-- pv_equiv track=rewrite | github.com/celycodes/avaliacoes-prog1-uespi | prova 1/prob4.py | get_m
-- ===== SOURCE A (Python) =====
-- def e_m(listas):
--     resto = listas[0][0] % 2
--
--     for lista in listas:
--         for n in lista:
--             if n % 2 != resto:
--                 return False
--         resto = 1 if resto == 0 else 0
--     return True
--
-- def get_m(lista):
--     m = 1
--     total = 0
--     listas = []
--     while total < len(lista):
--         listas.append(lista[total:total+m])
--         total += m
--         m += 1
--     return m-1 if e_m(listas) else 0
-- ===== SOURCE B (Python) =====
-- def get_m(lista):
--     expected = lista[0] % 2
--     size = 1
--     remaining = 1
--     count = 0
--     for n in lista:
--         if n % 2 != expected:
--             return 0
--         remaining -= 1
--         if remaining == 0:
--             expected = 1 - expected
--             count += 1
--             size += 1
--             remaining = size
--     return count if remaining == size else count + 1
-- ===== Notes on version B (the rewrite author's own statement) =====
-- stated objective: alternative
-- what changed: B inlines the helper and replaces A's two-phase algorithm (materialize the triangular chunks as sliced sublists, then re-scan them for alternating parity) by a single flat scan that maintains the remaining-slot counter, expected parity and chunk count, never building any intermediate list.
-- outside the precondition, e.g. on get_m([]): A raises IndexError, B raises IndexError
import Mathlib
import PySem

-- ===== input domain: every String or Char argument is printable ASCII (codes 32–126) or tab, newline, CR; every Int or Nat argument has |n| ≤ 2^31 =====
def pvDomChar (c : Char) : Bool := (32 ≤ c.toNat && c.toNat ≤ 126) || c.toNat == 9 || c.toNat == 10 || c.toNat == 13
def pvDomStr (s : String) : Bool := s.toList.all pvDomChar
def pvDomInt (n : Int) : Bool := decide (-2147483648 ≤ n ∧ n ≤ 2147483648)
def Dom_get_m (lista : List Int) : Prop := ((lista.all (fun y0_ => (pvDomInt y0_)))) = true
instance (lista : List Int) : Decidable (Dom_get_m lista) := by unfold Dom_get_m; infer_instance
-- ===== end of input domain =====

-- B replaces A's build-chunks-then-rescan with one flat scan keeping a slot counter (alternative decomposition, same O(n)).
-- Both A and B raise IndexError on the empty list (lista[0] / listas[0][0]); Pre_ excludes exactly that input.

-- ===== PORT A =====
-- e_m's nested for-loops with early `return False`; the inner loop is `all`, the outer one recursion on listas
def e_m_go (listas : List (List Int)) (resto : Int) : Bool :=
  match listas with
  | [] => true
  | l :: rest =>
      if l.all (fun n => PySem.Int.mod n 2 == resto) then
        e_m_go rest (if resto == 0 then 1 else 0)
      else false

-- `resto = listas[0][0] % 2` raises IndexError when listas (or listas[0]) is empty; the port returns false there (excluded by Pre_)
def e_m (listas : List (List Int)) : Bool :=
  match PySem.List.pyGet? listas 0 with
  | none => false
  | some l0 =>
    match PySem.List.pyGet? l0 0 with
    | none => false
    | some x => e_m_go listas (PySem.Int.mod x 2)

-- A's while loop; fuel bounds the iteration count (total grows by m ≥ 1 each step, so lista.length + 1 steps always suffice)
def get_m_build (fuel : Nat) (lista : List Int) (m total : Int) (listas : List (List Int)) :
    Int × List (List Int) :=
  match fuel with
  | 0 => (m, listas)
  | fuel + 1 =>
    if total < (lista.length : Int) then
      get_m_build fuel lista (m + 1) (total + m)
        (listas ++ [PySem.List.slice lista (some total) (some (total + m))])
    else (m, listas)

def get_m (lista : List Int) : Int :=
  let r := get_m_build (lista.length + 1) lista 1 0 []
  if e_m r.2 then r.1 - 1 else 0

-- ===== PORT B =====
-- B's single for-loop over lista with state (expected, size, remaining, count)
def get_m_alt_go (xs : List Int) (expected size remaining count : Int) : Int :=
  match xs with
  | [] => if remaining == size then count else count + 1
  | n :: rest =>
    if PySem.Int.mod n 2 != expected then 0
    else
      if remaining - 1 == 0 then
        get_m_alt_go rest (1 - expected) (size + 1) (size + 1) (count + 1)
      else
        get_m_alt_go rest expected size (remaining - 1) count

-- `lista[0]` raises IndexError on the empty list; the port returns 0 there (excluded by Pre_)
def get_m_alt (lista : List Int) : Int :=
  match PySem.List.pyGet? lista 0 with
  | none => 0
  | some x => get_m_alt_go lista (PySem.Int.mod x 2) 1 1 0

-- ===== PRECONDITION & SPEC =====
-- A raises IndexError on [] (listas[0][0] in e_m); B raises IndexError there too (lista[0]); everything else is admitted.
def Pre_get_m (lista : List Int) : Prop := lista ≠ []
instance (lista : List Int) : Decidable (Pre_get_m lista) := by unfold Pre_get_m; infer_instance
def pvWitness_get_m : List Int := [1, 2, 4]

def Spec_get_m (lista : List Int) (out : Int) : Prop := out = get_m_alt lista
instance (lista : List Int) (out : Int) : Decidable (Spec_get_m lista out) := by unfold Spec_get_m; infer_instance

-- ===== CLAIM (what is proved, stated in full; the proofs are below) =====
def Claim_equal_get_m : Prop := ∀ (lista : List Int), Dom_get_m lista → Pre_get_m lista → Spec_get_m lista (get_m lista)

-- ===== LEMMAS AND PROOFS =====

-- the triangular chunk decomposition of xs starting with chunk size s (s ≥ 1 intended)
def chunksFrom : List Int → Nat → List (List Int)
  | [], _ => []
  | x :: rest, s => ((x :: rest).take s) :: chunksFrom (rest.drop (s - 1)) (s + 1)
  termination_by xs _ => xs.length
  decreasing_by simp

-- chunk decomposition when the current chunk has `rem` of its `size` slots left
def chunksMid (xs : List Int) (rem size : Nat) : List (List Int) :=
  match xs with
  | [] => []
  | _ :: _ => xs.take rem :: chunksFrom (xs.drop rem) (size + 1)

theorem chunksFrom_nil (s : Nat) : chunksFrom [] s = [] := by
  simp [chunksFrom]

theorem chunksFrom_nonempty (x : Int) (rest : List Int) (s : Nat) (h : 1 ≤ s) :
    chunksFrom (x :: rest) s = (x :: rest).take s :: chunksFrom ((x :: rest).drop s) (s + 1) := by
  have hd : (x :: rest).drop s = rest.drop (s - 1) := by
    cases s with
    | zero => omega
    | succ k => simp
  simp only [chunksFrom]
  rw [hd]

theorem chunksMid_self (xs : List Int) (s : Nat) (h : 1 ≤ s) :
    chunksMid xs s s = chunksFrom xs s := by
  cases xs with
  | nil => simp [chunksMid, chunksFrom_nil]
  | cons x rest =>
    simp only [chunksMid]
    exact (chunksFrom_nonempty x rest s h).symm

theorem build_eq_chunks (lista : List Int) :
    ∀ (fuel t m : Nat) (acc : List (List Int)), 1 ≤ m → lista.length - t ≤ fuel →
    get_m_build fuel lista (m : Int) (t : Int) acc =
      ((m : Int) + (chunksFrom (lista.drop t) m).length, acc ++ chunksFrom (lista.drop t) m) := by
  intro fuel
  induction fuel with
  | zero =>
    intro t m acc hm hf
    have ht : lista.length ≤ t := by omega
    have hd : lista.drop t = [] := by simp [List.drop_eq_nil_iff]; omega
    simp [get_m_build, hd, chunksFrom_nil]
  | succ fuel ih =>
    intro t m acc hm hf
    rw [get_m_build]
    by_cases ht : t < lista.length
    · have hlt : (t : Int) < (lista.length : Int) := by exact_mod_cast ht
      rw [if_pos hlt]
      have hslice : PySem.List.slice lista (some (t : Int)) (some ((t : Int) + (m : Int))) =
          (lista.drop t).take m := PySem.List.slice_natCast_add lista t m
      have hcast1 : ((m : Int) + 1) = ((m + 1 : Nat) : Int) := by push_cast; ring
      have hcast2 : ((t : Int) + (m : Int)) = ((t + m : Nat) : Int) := by push_cast; ring
      rw [hslice, hcast1, hcast2, ih (t + m) (m + 1) _ (by omega) (by omega)]
      -- unfold one step of chunksFrom on the nonempty lista.drop t
      have hne : lista.drop t ≠ [] := by
        simp [List.drop_eq_nil_iff]; omega
      obtain ⟨x, rest, hx⟩ := List.exists_cons_of_ne_nil hne
      have hdd : lista.drop (t + m) = (lista.drop t).drop m := by
        rw [List.drop_drop]
      rw [hdd, hx, chunksFrom_nonempty x rest m hm]
      simp only [Prod.mk.injEq, List.length_cons]
      refine ⟨?_, ?_⟩
      · omega
      · simp
    · have hge : ¬ (t : Int) < (lista.length : Int) := by
        intro h; exact ht (by exact_mod_cast h)
      rw [if_neg hge]
      have hd : lista.drop t = [] := by simp [List.drop_eq_nil_iff]; omega
      simp [hd, chunksFrom_nil]

theorem mod_two_cases (n : Int) : PySem.Int.mod n 2 = 0 ∨ PySem.Int.mod n 2 = 1 := by
  have h1 := PySem.Int.mod_nonneg n (b := 2) (by omega)
  have h2 := PySem.Int.mod_lt n (b := 2) (by omega)
  omega

theorem altgo_eq_e_m_go (xs : List Int) :
    ∀ (rem size : Nat) (r count : Int), (r = 0 ∨ r = 1) → 1 ≤ rem → rem ≤ size →
    get_m_alt_go xs r (size : Int) (rem : Int) count =
      (if e_m_go (chunksMid xs rem size) r
       then count + (chunksMid xs rem size).length + (if xs = [] ∧ rem ≠ size then 1 else 0)
       else 0) := by
  induction xs with
  | nil =>
    intro rem size r count hr h1 h2
    simp only [get_m_alt_go, chunksMid, e_m_go, if_true, List.length_nil]
    by_cases h : rem = size
    · subst h; simp
    · have : ¬ ((rem : Int) == (size : Int)) = true := by
        simp; omega
      simp [this, h]
  | cons n rest ih =>
    intro rem size r count hr h1 h2
    have hxne : (n :: rest : List Int) ≠ [] := by simp
    rw [get_m_alt_go]
    have htake : (n :: rest).take rem = n :: rest.take (rem - 1) := by
      cases rem with
      | zero => omega
      | succ k => simp
    have hdrop : (n :: rest).drop rem = rest.drop (rem - 1) := by
      cases rem with
      | zero => omega
      | succ k => simp
    by_cases hp : PySem.Int.mod n 2 = r
    · have hpe : n % 2 = r := by
        rw [← PySem.Int.mod_eq_emod_of_pos (by omega : (0:Int) < 2)]; exact hp
      have hcond : (PySem.Int.mod n 2 != r) = false := by simp [hpe]
      rw [hcond]
      simp only [Bool.false_eq_true, if_false]
      by_cases hrem1 : rem = 1
      · subst hrem1
        have hz : ((1 : Nat) : Int) - 1 == 0 := by decide
        simp only [Nat.cast_one] at hz ⊢
        rw [if_pos (by simp)]
        have hflip : (if (r == (0:Int)) = true then (1:Int) else 0) = 1 - r := by
          rcases hr with h | h <;> subst h <;> decide
        have hcs : ((size : Int) + 1) = ((size + 1 : Nat) : Int) := by push_cast; ring
        rw [hcs, ih (size + 1) (size + 1) (1 - r) (count + 1)
            (by rcases hr with h | h <;> subst h <;> [right; left] <;> ring) (by omega) (le_refl _)]
        rw [chunksMid_self _ _ (by omega)]
        -- left side goal: describe chunksMid (n::rest) 1 size
        have hcm : chunksMid (n :: rest) 1 size = [n] :: chunksFrom rest (size + 1) := by
          simp [chunksMid]
        rw [hcm]
        have hall : ([n].all (fun m => PySem.Int.mod m 2 == r)) = true := by simp [hpe]
        rw [e_m_go, if_pos hall, hflip]
        by_cases hok : e_m_go (chunksFrom rest (size + 1)) (1 - r)
        · rw [if_pos hok, if_pos hok]
          simp
          ring
        · rw [if_neg hok, if_neg hok]
      · -- rem ≥ 2
        have hrem2 : 2 ≤ rem := by omega
        have hz : ((rem : Int) - 1 == 0) = false := by simp; omega
        rw [hz]
        simp only [Bool.false_eq_true, if_false]
        have hc1 : (rem : Int) - 1 = ((rem - 1 : Nat) : Int) := by omega
        rw [hc1, ih (rem - 1) size r count hr (by omega) (by omega)]
        have hcm : chunksMid (n :: rest) rem size =
            (n :: rest.take (rem - 1)) :: chunksFrom (rest.drop (rem - 1)) (size + 1) := by
          rw [chunksMid, htake, hdrop]
        cases rest with
        | nil =>
          rw [hcm]
          have hne : rem - 1 ≠ size := by omega
          simp [chunksMid, chunksFrom_nil, e_m_go, hpe, hne]
        | cons y ys =>
          rw [hcm, chunksMid, e_m_go, e_m_go]
          simp only [List.all_cons, hp, beq_self_eq_true, Bool.true_and, List.length_cons]
          simp
    · have hpe : ¬ n % 2 = r := by
        rw [← PySem.Int.mod_eq_emod_of_pos (by omega : (0:Int) < 2)]; exact hp
      have hcond : (PySem.Int.mod n 2 != r) = true := by simp [hpe]
      rw [hcond]
      simp only [if_true]
      have hcm : chunksMid (n :: rest) rem size =
          (n :: rest.take (rem - 1)) :: chunksFrom (rest.drop (rem - 1)) (size + 1) := by
        rw [chunksMid, htake, hdrop]
      have hfalse : e_m_go (chunksMid (n :: rest) rem size) r = false := by
        rw [hcm, e_m_go]
        simp [hpe]
      rw [hfalse]
      simp

-- ===== VERDICT (by name: the statement is the Claim_ definition above) =====
theorem get_m_spec : Claim_equal_get_m := by
  unfold Claim_equal_get_m
  intro lista _ hpre
  unfold Spec_get_m
  cases lista with
  | nil => exact absurd rfl hpre
  | cons x rest =>
    have hr := mod_two_cases x
    -- A side: the while loop builds exactly the triangular chunks
    have hbuild := build_eq_chunks (x :: rest) ((x :: rest).length + 1) 0 1 [] (by omega) (by omega)
    simp only [Nat.cast_one, Nat.cast_zero, List.drop_zero, List.nil_append] at hbuild
    have hC : chunksFrom (x :: rest) 1 = [x] :: chunksFrom rest 2 := by
      rw [chunksFrom_nonempty x rest 1 (by omega)]
      simp
    have hem : e_m (chunksFrom (x :: rest) 1) =
        e_m_go (chunksFrom (x :: rest) 1) (PySem.Int.mod x 2) := by
      rw [hC]
      simp [e_m]
    -- B side: the flat scan computes the same chunk check and count
    have halt := altgo_eq_e_m_go (x :: rest) 1 1 (PySem.Int.mod x 2) 0 hr (by omega) (le_refl 1)
    rw [chunksMid_self _ 1 (by omega)] at halt
    simp only [Nat.cast_one] at halt
    simp only [get_m, get_m_alt, PySem.List.pyGet?_zero_cons, hbuild, halt, hem]
    by_cases he : e_m_go (chunksFrom (x :: rest) 1) (PySem.Int.mod x 2) = true
    · simp
    · simp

Instructions for the task
In how many lines of the records does the string "stated" occur? Answer with the number alone.

Worked solution
2